--- WHAT IS REQUIRED ---
Down to the last line, output the records below exactly.

--- SOURCE RECORDS ---
-- pv_equiv track=rewrite | github.com/Rhahi/AdventOfCode2018 | 8.py | solve_tree
-- ===== SOURCE A (Python) =====
-- def solve_tree(tree):
--     num_children = tree[0]
--     num_metadata = tree[1]
--
--     head = 2 # size of head
--     size = head + num_metadata # header, metadata
--     child_metadata = []
--     child_size = 0
--
--     for _ in range(num_children):
--         offset, new_metadata = solve_tree(tree[head + child_size:])
--         child_size += offset
--         child_metadata += new_metadata
--
--     size += child_size # header, children, metadata
--     metadata = tree[head+child_size : head+child_size+num_metadata]
--
--     return size, metadata + child_metadata
-- ===== SOURCE B (Python) =====
-- def solve_tree(tree):
--     # Iterative parse with an explicit stack of [children_left, num_metadata, child_lists]
--     # frames; no recursion and no slice copies of the suffix.
--     stack = []
--     i = 0
--     while True:
--         c, m = tree[i], tree[i + 1]
--         i += 2
--         stack.append([c, m, []])
--         while stack[-1][0] <= 0:
--             _, m0, kids = stack.pop()
--             meta = tree[i:i + m0]
--             i += m0
--             node = meta + [x for kid in kids for x in kid]
--             if not stack:
--                 return i, node
--             stack[-1][0] -= 1
--             stack[-1][2].append(node)
-- ===== Notes on version B (the rewrite author's own statement) =====
-- stated objective: alternative
-- what changed: B replaces A's recursion on slice copies (each child call copies the whole remaining suffix) by a non-recursive single pass that keeps an explicit stack of open frames and one index into the original list.
-- outside the precondition, e.g. on solve_tree([1, 0, 0, -3, 9, 9, 9]): A returns (1, [9, 9]), B returns (1, [])
import Mathlib
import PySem

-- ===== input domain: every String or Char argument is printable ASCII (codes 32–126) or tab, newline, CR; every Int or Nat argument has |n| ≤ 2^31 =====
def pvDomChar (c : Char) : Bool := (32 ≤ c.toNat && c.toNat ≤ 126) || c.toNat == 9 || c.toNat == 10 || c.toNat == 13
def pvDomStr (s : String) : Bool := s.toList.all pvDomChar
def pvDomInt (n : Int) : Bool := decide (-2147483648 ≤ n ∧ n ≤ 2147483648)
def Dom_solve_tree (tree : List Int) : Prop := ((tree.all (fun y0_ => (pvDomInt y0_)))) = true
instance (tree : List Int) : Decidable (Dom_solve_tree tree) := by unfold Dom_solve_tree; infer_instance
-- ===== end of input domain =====

-- B replaces A's recursion on slice copies by an iterative parser with an explicit stack of
-- frames and a single index into the original list; equivalence is proved on the inputs
-- Pre_ admits.

-- ===== PORT A =====
-- A's recursion is on ever-shorter slice copies; on ill-formed input Python's recursion is
-- unbounded (RecursionError) or hits an IndexError, so the port carries a fuel parameter,
-- tree.length + 1, which never runs out on inputs satisfying Pre_ (every recursive call
-- drops at least two elements there); the fuel-out and IndexError branches return a junk
-- value (0, []) and are outside Pre_.
def pvSolveA : Nat → List Int → Int × List Int
  | 0, _ => (0, [])
  | fuel+1, tree =>
    match PySem.List.pyGet? tree 0, PySem.List.pyGet? tree 1 with
    | some num_children, some num_metadata =>
      let head : Int := 2
      let st := (PySem.List.pyRange 0 num_children 1).foldl
        (fun (acc : Int × List Int) _ =>
          let r := pvSolveA fuel (PySem.List.slice tree (some (head + acc.1)) none)
          (acc.1 + r.1, acc.2 ++ r.2))
        (0, ([] : List Int))
      let size := head + num_metadata + st.1
      let metadata := PySem.List.slice tree (some (head + st.1)) (some (head + st.1 + num_metadata))
      (size, metadata ++ st.2)
    | _, _ => (0, [])  -- tree[0] / tree[1] raises IndexError in Python; outside Pre_

def solve_tree (tree : List Int) : Int × List Int := pvSolveA (tree.length + 1) tree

--- TASK ANSWER ---
-- pv_equiv track=rewrite | github.com/Rhahi/AdventOfCode2018 | 8.py | solve_tree
-- ===== SOURCE A (Python) =====
-- def solve_tree(tree):
--     num_children = tree[0]
--     num_metadata = tree[1]
--
--     head = 2 # size of head
--     size = head + num_metadata # header, metadata
--     child_metadata = []
--     child_size = 0
--
--     for _ in range(num_children):
--         offset, new_metadata = solve_tree(tree[head + child_size:])
--         child_size += offset
--         child_metadata += new_metadata
--
--     size += child_size # header, children, metadata
--     metadata = tree[head+child_size : head+child_size+num_metadata]
--
--     return size, metadata + child_metadata
-- ===== SOURCE B (Python) =====
-- def solve_tree(tree):
--     # Iterative parse with an explicit stack of [children_left, num_metadata, child_lists]
--     # frames; no recursion and no slice copies of the suffix.
--     stack = []
--     i = 0
--     while True:
--         c, m = tree[i], tree[i + 1]
--         i += 2
--         stack.append([c, m, []])
--         while stack[-1][0] <= 0:
--             _, m0, kids = stack.pop()
--             meta = tree[i:i + m0]
--             i += m0
--             node = meta + [x for kid in kids for x in kid]
--             if not stack:
--                 return i, node
--             stack[-1][0] -= 1
--             stack[-1][2].append(node)
-- ===== Notes on version B (the rewrite author's own statement) =====
-- stated objective: alternative
-- what changed: B replaces A's recursion on slice copies (each child call copies the whole remaining suffix) by a non-recursive single pass that keeps an explicit stack of open frames and one index into the original list.
-- outside the precondition, e.g. on solve_tree([1, 0, 0, -3, 9, 9, 9]): A returns (1, [9, 9]), B returns (1, [])
import Mathlib
import PySem

-- ===== input domain: every String or Char argument is printable ASCII (codes 32–126) or tab, newline, CR; every Int or Nat argument has |n| ≤ 2^31 =====
def pvDomChar (c : Char) : Bool := (32 ≤ c.toNat && c.toNat ≤ 126) || c.toNat == 9 || c.toNat == 10 || c.toNat == 13
def pvDomStr (s : String) : Bool := s.toList.all pvDomChar
def pvDomInt (n : Int) : Bool := decide (-2147483648 ≤ n ∧ n ≤ 2147483648)
def Dom_solve_tree (tree : List Int) : Prop := ((tree.all (fun y0_ => (pvDomInt y0_)))) = true
instance (tree : List Int) : Decidable (Dom_solve_tree tree) := by unfold Dom_solve_tree; infer_instance
-- ===== end of input domain =====

-- B replaces A's recursion on slice copies by an iterative parser with an explicit stack of
-- frames and a single index into the original list; equivalence is proved on the inputs
-- Pre_ admits.

-- ===== PORT A =====
-- A's recursion is on ever-shorter slice copies; on ill-formed input Python's recursion is
-- unbounded (RecursionError) or hits an IndexError, so the port carries a fuel parameter,
-- tree.length + 1, which never runs out on inputs satisfying Pre_ (every recursive call
-- drops at least two elements there); the fuel-out and IndexError branches return a junk
-- value (0, []) and are outside Pre_.
def pvSolveA : Nat → List Int → Int × List Int
  | 0, _ => (0, [])
  | fuel+1, tree =>
    match PySem.List.pyGet? tree 0, PySem.List.pyGet? tree 1 with
    | some num_children, some num_metadata =>
      let head : Int := 2
      let st := (PySem.List.pyRange 0 num_children 1).foldl
        (fun (acc : Int × List Int) _ =>
          let r := pvSolveA fuel (PySem.List.slice tree (some (head + acc.1)) none)
          (acc.1 + r.1, acc.2 ++ r.2))
        (0, ([] : List Int))
      let size := head + num_metadata + st.1
      let metadata := PySem.List.slice tree (some (head + st.1)) (some (head + st.1 + num_metadata))
      (size, metadata ++ st.2)
    | _, _ => (0, [])  -- tree[0] / tree[1] raises IndexError in Python; outside Pre_

def solve_tree (tree : List Int) : Int × List Int := pvSolveA (tree.length + 1) tree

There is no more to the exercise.